[[ Recorded data, beginning ]]

-- pv_equiv track=rewrite | github.com/dw763j/PinTrace | plots/model_display.py | order_model_keys
-- ===== SOURCE A (Python) =====
-- from typing import Iterable
--
-- MODEL_LABEL: dict[str, str] = {
--     "gpt-5.4": "GPT-5.4",
--     "claude-sonnet-4-6": "Claude-Sonnet-4.6",
--     "gemini-3.1-pro-preview": "Gemini-3.1-Pro",
--     "DeepSeek-V3.2": "DeepSeek-V3.2",
--     "kimi-k2.5": "Kimi-K2.5",
--     "Qwen3.5-397B-A17B": "Qwen3.5-397B",
--     "Qwen3-235B-A22B-Instruct-2507": "Qwen3-235B",
--     "Qwen3-30B-A3B-Instruct-2507": "Qwen3-30B",
--     "MiniMax-M2.5": "MiniMax-M2.5",
--     "meta-llama_llama-4-scout": "Llama-4-Scout",
-- }
--
-- def normalize_model_key(name: str) -> str:
--     return name.strip().lower()
--
-- def order_model_keys(model_keys: Iterable[str]) -> list[str]:
--     """Order keys by MODEL_LABEL insertion order; leftovers are appended alphabetically."""
--     present = {normalize_model_key(k) for k in model_keys}
--     out: list[str] = []
--     for canon in MODEL_LABEL:
--         mk = normalize_model_key(canon)
--         if mk in present:
--             out.append(mk)
--     rest = sorted(present - set(out), key=str.lower)
--     out.extend(rest)
--     return out
-- ===== SOURCE B (Python) =====
-- # B: build a rank index once, then order the normalized keys with a single sorted() call
-- # (known keys sort by their preset rank, leftovers share rank n and sort alphabetically).
-- MODEL_LABEL: dict[str, str] = {
--     "gpt-5.4": "GPT-5.4",
--     "claude-sonnet-4-6": "Claude-Sonnet-4.6",
--     "gemini-3.1-pro-preview": "Gemini-3.1-Pro",
--     "DeepSeek-V3.2": "DeepSeek-V3.2",
--     "kimi-k2.5": "Kimi-K2.5",
--     "Qwen3.5-397B-A17B": "Qwen3.5-397B",
--     "Qwen3-235B-A22B-Instruct-2507": "Qwen3-235B",
--     "Qwen3-30B-A3B-Instruct-2507": "Qwen3-30B",
--     "MiniMax-M2.5": "MiniMax-M2.5",
--     "meta-llama_llama-4-scout": "Llama-4-Scout",
-- }
--
-- def normalize_model_key(name: str) -> str:
--     return name.strip().lower()
--
-- _RANK: dict[str, int] = {normalize_model_key(k): i for i, k in enumerate(MODEL_LABEL)}
--
-- def order_model_keys(model_keys):
--     present = {normalize_model_key(k) for k in model_keys}
--     n = len(_RANK)
--     return sorted(present, key=lambda k: (_RANK.get(k, n), k))
-- ===== Notes on version B (the rewrite author's own statement) =====
-- stated objective: simpler
-- what changed: Replaced the ordered dict-scan that appends present preset keys plus a separate sort of the leftovers by a prebuilt normalized-key rank index and a single sorted() call over the present set with key (rank-or-n, key).
import Mathlib
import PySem

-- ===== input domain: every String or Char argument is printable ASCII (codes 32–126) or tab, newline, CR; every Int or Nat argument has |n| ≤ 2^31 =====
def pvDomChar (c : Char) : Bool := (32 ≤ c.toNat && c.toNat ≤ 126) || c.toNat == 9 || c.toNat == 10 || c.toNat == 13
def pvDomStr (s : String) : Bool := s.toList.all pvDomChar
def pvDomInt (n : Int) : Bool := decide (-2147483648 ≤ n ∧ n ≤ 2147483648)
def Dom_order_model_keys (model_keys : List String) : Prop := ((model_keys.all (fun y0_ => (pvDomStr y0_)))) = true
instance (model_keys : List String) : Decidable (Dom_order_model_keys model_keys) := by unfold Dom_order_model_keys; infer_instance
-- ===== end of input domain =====

-- B replaces A's dict-scan plus separate leftover sort by a prebuilt rank index and ONE sorted() call (objective: simpler).

-- ===== PORT A =====
def MODEL_LABEL : PySem.Dict String String := PySem.Dict.mk [
  ("gpt-5.4", "GPT-5.4"),
  ("claude-sonnet-4-6", "Claude-Sonnet-4.6"),
  ("gemini-3.1-pro-preview", "Gemini-3.1-Pro"),
  ("DeepSeek-V3.2", "DeepSeek-V3.2"),
  ("kimi-k2.5", "Kimi-K2.5"),
  ("Qwen3.5-397B-A17B", "Qwen3.5-397B"),
  ("Qwen3-235B-A22B-Instruct-2507", "Qwen3-235B"),
  ("Qwen3-30B-A3B-Instruct-2507", "Qwen3-30B"),
  ("MiniMax-M2.5", "MiniMax-M2.5"),
  ("meta-llama_llama-4-scout", "Llama-4-Scout")]

def normalize_model_key (name : String) : String :=
  PySem.Str.lower (PySem.Str.strip name)

def order_model_keys (model_keys : List String) : List String :=
  let present : PySem.Set String := PySem.Set.ofList (model_keys.map normalize_model_key)
  let out : List String := MODEL_LABEL.keys.foldl (fun out canon =>
    let mk := normalize_model_key canon
    if PySem.Set.contains present mk then out ++ [mk] else out) []
  let rest : List String :=
    PySem.List.sorted (PySem.Set.diff present (PySem.Set.ofList out)) (fun s => PySem.Str.lower s)
  out ++ rest

-- ===== PORT B =====
-- _RANK = {normalize_model_key(k): i for i, k in enumerate(MODEL_LABEL)}
def RANK : PySem.Dict String Int :=
  (PySem.List.enumerate MODEL_LABEL.keys 0).foldl
    (fun d p => d.insert (normalize_model_key p.2) p.1) PySem.Dict.empty

def order_model_keys_alt (model_keys : List String) : List String :=
  let present : PySem.Set String := PySem.Set.ofList (model_keys.map normalize_model_key)
  let n : Int := (RANK.size : Int)
  PySem.List.sorted2 present (fun k => RANK.getD k n) (fun k => k)

-- ===== PRECONDITION & SPEC =====
def Spec_order_model_keys (model_keys : List String) (out : List String) : Prop := out = order_model_keys_alt model_keys
instance (model_keys : List String) (out : List String) : Decidable (Spec_order_model_keys model_keys out) := by unfold Spec_order_model_keys; infer_instance

-- ===== CLAIM (what is proved, stated in full; the proofs are below) =====
def Claim_equal_order_model_keys : Prop := ∀ (model_keys : List String), Dom_order_model_keys model_keys → Spec_order_model_keys model_keys (order_model_keys model_keys)

-- ===== LEMMAS AND PROOFS =====

-- the normalized preset keys, in preset order
def NK : List String := MODEL_LABEL.keys.map normalize_model_key

theorem NK_nodup : NK.Nodup := by decide

theorem RANK_keys : RANK.keys = NK := by decide

theorem rank_lt_of_mem_NK : ∀ m ∈ NK, RANK.getD m 10 < 10 := by decide

theorem rank_pairwise : NK.Pairwise (fun a b => RANK.getD a 10 < RANK.getD b 10) := by decide

theorem rank_of_not_mem_NK {m : String} (h : m ∉ NK) : RANK.getD m 10 = 10 := by
  apply PySem.Dict.getD_of_not_contains
  rw [PySem.Dict.contains_eq_decide_mem_keys, RANK_keys]
  simpa using h

theorem lowerChar_idem (c : Char) :
    PySem.Chars.lowerChar (PySem.Chars.lowerChar c) = PySem.Chars.lowerChar c := by
  unfold PySem.Chars.lowerChar PySem.Chars.isupper
  by_cases h1 : 'A' ≤ c
  · by_cases h2 : c ≤ 'Z'
    · have hA : 65 ≤ c.toNat := h1
      have hZ : c.toNat ≤ 90 := h2
      simp only [h1, h2, decide_true, Bool.and_self, if_true]
      have hv : (c.toNat + 32).isValidChar := by left; omega
      have ht : (Char.ofNat (c.toNat + 32)).toNat = c.toNat + 32 := by
        rw [Char.toNat_ofNat, if_pos hv]
      have hnot : ¬ (Char.ofNat (c.toNat + 32) ≤ 'Z') := by
        intro h
        have : (Char.ofNat (c.toNat + 32)).toNat ≤ 90 := h
        omega
      simp [hnot]
    · simp [h2]
  · simp [h1]

theorem lower_lower (s : String) :
    PySem.Str.lower (PySem.Str.lower s) = PySem.Str.lower s := by
  show String.ofList (PySem.Chars.lower (PySem.Str.lower s).toList) = _
  rw [PySem.Str.toList_lower]
  show String.ofList (PySem.Chars.lower (PySem.Chars.lower s.toList)) =
    String.ofList (PySem.Chars.lower s.toList)
  apply congrArg
  unfold PySem.Chars.lower
  rw [List.map_map]
  apply List.map_congr_left
  intro c _
  exact lowerChar_idem c

theorem filter_map_comm (l : List String) (p : String → Bool) (f : String → String) :
    (l.filter (fun c => p (f c))).map f = (l.map f).filter p := by
  induction l with
  | nil => rfl
  | cons x xs ih => simp only [List.filter_cons, List.map_cons]; by_cases h : p (f x) <;> simp [h, ih]

-- sorted with a (rank, identity) tuple key is sorted with the lexicographic key
theorem sorted2_eq_sorted_toLex (xs : List String) (k1 : String → Int) :
    PySem.List.sorted2 xs k1 (fun k => k) =
      PySem.List.sorted xs (fun k => toLex (k1 k, k)) := by
  rw [PySem.List.sorted_eq_foldl_insertBy]
  unfold PySem.List.sorted2
  simp only []
  congr 1
  funext acc x
  congr 1
  funext a b
  have hiff : (toLex (k1 a, a) < toLex (k1 b, b)) ↔
      (k1 a < k1 b ∨ (k1 a = k1 b ∧ a < b)) := by
    simp [Prod.Lex.lt_iff]
  rcases lt_trichotomy (k1 a) (k1 b) with h | h | h
  · simp [hiff, h, not_lt_of_gt h]
  · simp [h, Prod.Lex.lt_iff, ← String.lt_iff]
  · simp [hiff, not_lt_of_gt h, h, Int.ne_of_gt h]

-- A's preset-order scan followed by the sorted leftovers IS the single lexicographic sort,
-- for any Nodup list P of lowercase-fixed strings
theorem core (P : PySem.Set String) (hnd : List.Nodup P)
    (hlow : ∀ m ∈ P, PySem.Str.lower m = m) :
    (NK.filter (fun m => PySem.Set.contains P m)) ++
      PySem.List.sorted
        (PySem.Set.diff P (PySem.Set.ofList (NK.filter (fun m => PySem.Set.contains P m))))
        (fun s => PySem.Str.lower s)
      = PySem.List.sorted P (fun k => toLex (RANK.getD k 10, k)) := by
  set O : List String := NK.filter (fun m => PySem.Set.contains P m) with hO
  set R : List String :=
    PySem.List.sorted (PySem.Set.diff P (PySem.Set.ofList O)) (fun s => PySem.Str.lower s) with hR
  have hOsub : O.Sublist NK := List.filter_sublist
  have hOnodup : O.Nodup := NK_nodup.sublist hOsub
  have hmemO : ∀ m, m ∈ O ↔ m ∈ NK ∧ m ∈ P := by
    intro m; rw [hO]; simp [List.mem_filter]
  have hmemD : ∀ m, m ∈ PySem.Set.diff P (PySem.Set.ofList O) ↔ m ∈ P ∧ m ∉ O := by
    intro m; rw [PySem.Set.mem_diff, PySem.Set.mem_ofList]
  have hDnodup : (PySem.Set.diff P (PySem.Set.ofList O)).Nodup := PySem.Set.nodup_diff _ _ hnd
  have hRperm : R.Perm (PySem.Set.diff P (PySem.Set.ofList O)) := PySem.List.sorted_perm _ _ _
  have hmemR : ∀ m, m ∈ R ↔ m ∈ P ∧ m ∉ O := by
    intro m; rw [hR, PySem.List.mem_sorted]; exact hmemD m
  have hRnodup : R.Nodup := hRperm.nodup_iff.mpr hDnodup
  have hRnotNK : ∀ m ∈ R, m ∉ NK := by
    intro m hm hNK
    rcases (hmemR m).mp hm with ⟨hp, hno⟩
    exact hno ((hmemO m).mpr ⟨hNK, hp⟩)
  have hdisj : O.Disjoint R := by
    intro a ha haR
    exact ((hmemR a).mp haR).2 ha
  have happnd : (O ++ R).Nodup := List.Nodup.append hOnodup hRnodup hdisj
  apply (PySem.List.sorted_eq_of_perm_of_pairwise_lt _ _ _ ?_ ?_).symm
  · -- out ++ rest is a permutation of present
    rw [List.perm_ext_iff_of_nodup happnd hnd]
    intro a
    constructor
    · intro h
      rcases List.mem_append.mp h with h | h
      · exact ((hmemO a).mp h).2
      · exact ((hmemR a).mp h).1
    · intro h
      by_cases hNK : a ∈ NK
      · exact List.mem_append.mpr (Or.inl ((hmemO a).mpr ⟨hNK, h⟩))
      · refine List.mem_append.mpr (Or.inr ((hmemR a).mpr ⟨h, ?_⟩))
        intro hin; exact hNK ((hmemO a).mp hin).1
  · -- out ++ rest is strictly increasing under the (rank, key) lexicographic key
    rw [List.pairwise_append]
    refine ⟨?_, ?_, ?_⟩
    · refine (rank_pairwise.sublist hOsub).imp ?_
      intro a b h
      rw [Prod.Lex.lt_iff]; simpa using Or.inl h
    · have h1 : R.Pairwise (fun a b => PySem.Str.lower a ≤ PySem.Str.lower b) :=
        PySem.List.sorted_pairwise _ _
      have h2 : R.Pairwise (fun a b : String => a ≠ b) := hRnodup
      refine (h1.and h2).imp_of_mem ?_
      intro a b ha hb hab
      have hpa : a ∈ P := ((hmemR a).mp ha).1
      have hpb : b ∈ P := ((hmemR b).mp hb).1
      have hle : a ≤ b := by
        have := hab.1; rwa [hlow a hpa, hlow b hpb] at this
      have hlt : a < b := lt_of_le_of_ne hle hab.2
      rw [Prod.Lex.lt_iff]
      simp only [ofLex_toLex]
      right
      exact ⟨by rw [rank_of_not_mem_NK (hRnotNK a ha), rank_of_not_mem_NK (hRnotNK b hb)], hlt⟩
    · intro a ha b hb
      rw [Prod.Lex.lt_iff]
      simp only [ofLex_toLex]
      left
      rw [rank_of_not_mem_NK (hRnotNK b hb)]
      exact rank_lt_of_mem_NK a ((hmemO a).mp ha).1

theorem main_eq (model_keys : List String) :
    order_model_keys model_keys = order_model_keys_alt model_keys := by
  simp only [order_model_keys, order_model_keys_alt]
  have hsize : ((RANK.size : Nat) : Int) = 10 := by decide
  rw [hsize, sorted2_eq_sorted_toLex]
  rw [PySem.List.foldl_append_if
    (fun c => PySem.Set.contains (PySem.Set.ofList (model_keys.map normalize_model_key)) (normalize_model_key c))
    normalize_model_key]
  rw [List.nil_append, filter_map_comm]
  apply core
  · exact PySem.Set.nodup_ofList _
  · intro m hm
    rcases List.mem_map.mp (by simpa [PySem.Set.mem_ofList] using hm) with ⟨x, _, rfl⟩
    exact lower_lower (PySem.Str.strip x)

-- ===== VERDICT (by name: the statement is the Claim_ definition above) =====
theorem order_model_keys_spec : Claim_equal_order_model_keys := by
  intro model_keys _
  unfold Spec_order_model_keys
  exact main_eq model_keys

[[ Recorded data, end ]]

### Required work
The response should hold exactly the lines starting at the line with "have ht : (Char.ofNat" and ending at the line with "simp [h, ih]", and no other line of the material above.

### Finished exercise
      have ht : (Char.ofNat (c.toNat + 32)).toNat = c.toNat + 32 := by
        rw [Char.toNat_ofNat, if_pos hv]
      have hnot : ¬ (Char.ofNat (c.toNat + 32) ≤ 'Z') := by
        intro h
        have : (Char.ofNat (c.toNat + 32)).toNat ≤ 90 := h
        omega
      simp [hnot]
    · simp [h2]
  · simp [h1]

theorem lower_lower (s : String) :
    PySem.Str.lower (PySem.Str.lower s) = PySem.Str.lower s := by
  show String.ofList (PySem.Chars.lower (PySem.Str.lower s).toList) = _
  rw [PySem.Str.toList_lower]
  show String.ofList (PySem.Chars.lower (PySem.Chars.lower s.toList)) =
    String.ofList (PySem.Chars.lower s.toList)
  apply congrArg
  unfold PySem.Chars.lower
  rw [List.map_map]
  apply List.map_congr_left
  intro c _
  exact lowerChar_idem c

theorem filter_map_comm (l : List String) (p : String → Bool) (f : String → String) :
    (l.filter (fun c => p (f c))).map f = (l.map f).filter p := by
  induction l with
  | nil => rfl
  | cons x xs ih => simp only [List.filter_cons, List.map_cons]; by_cases h : p (f x) <;> simp [h, ih]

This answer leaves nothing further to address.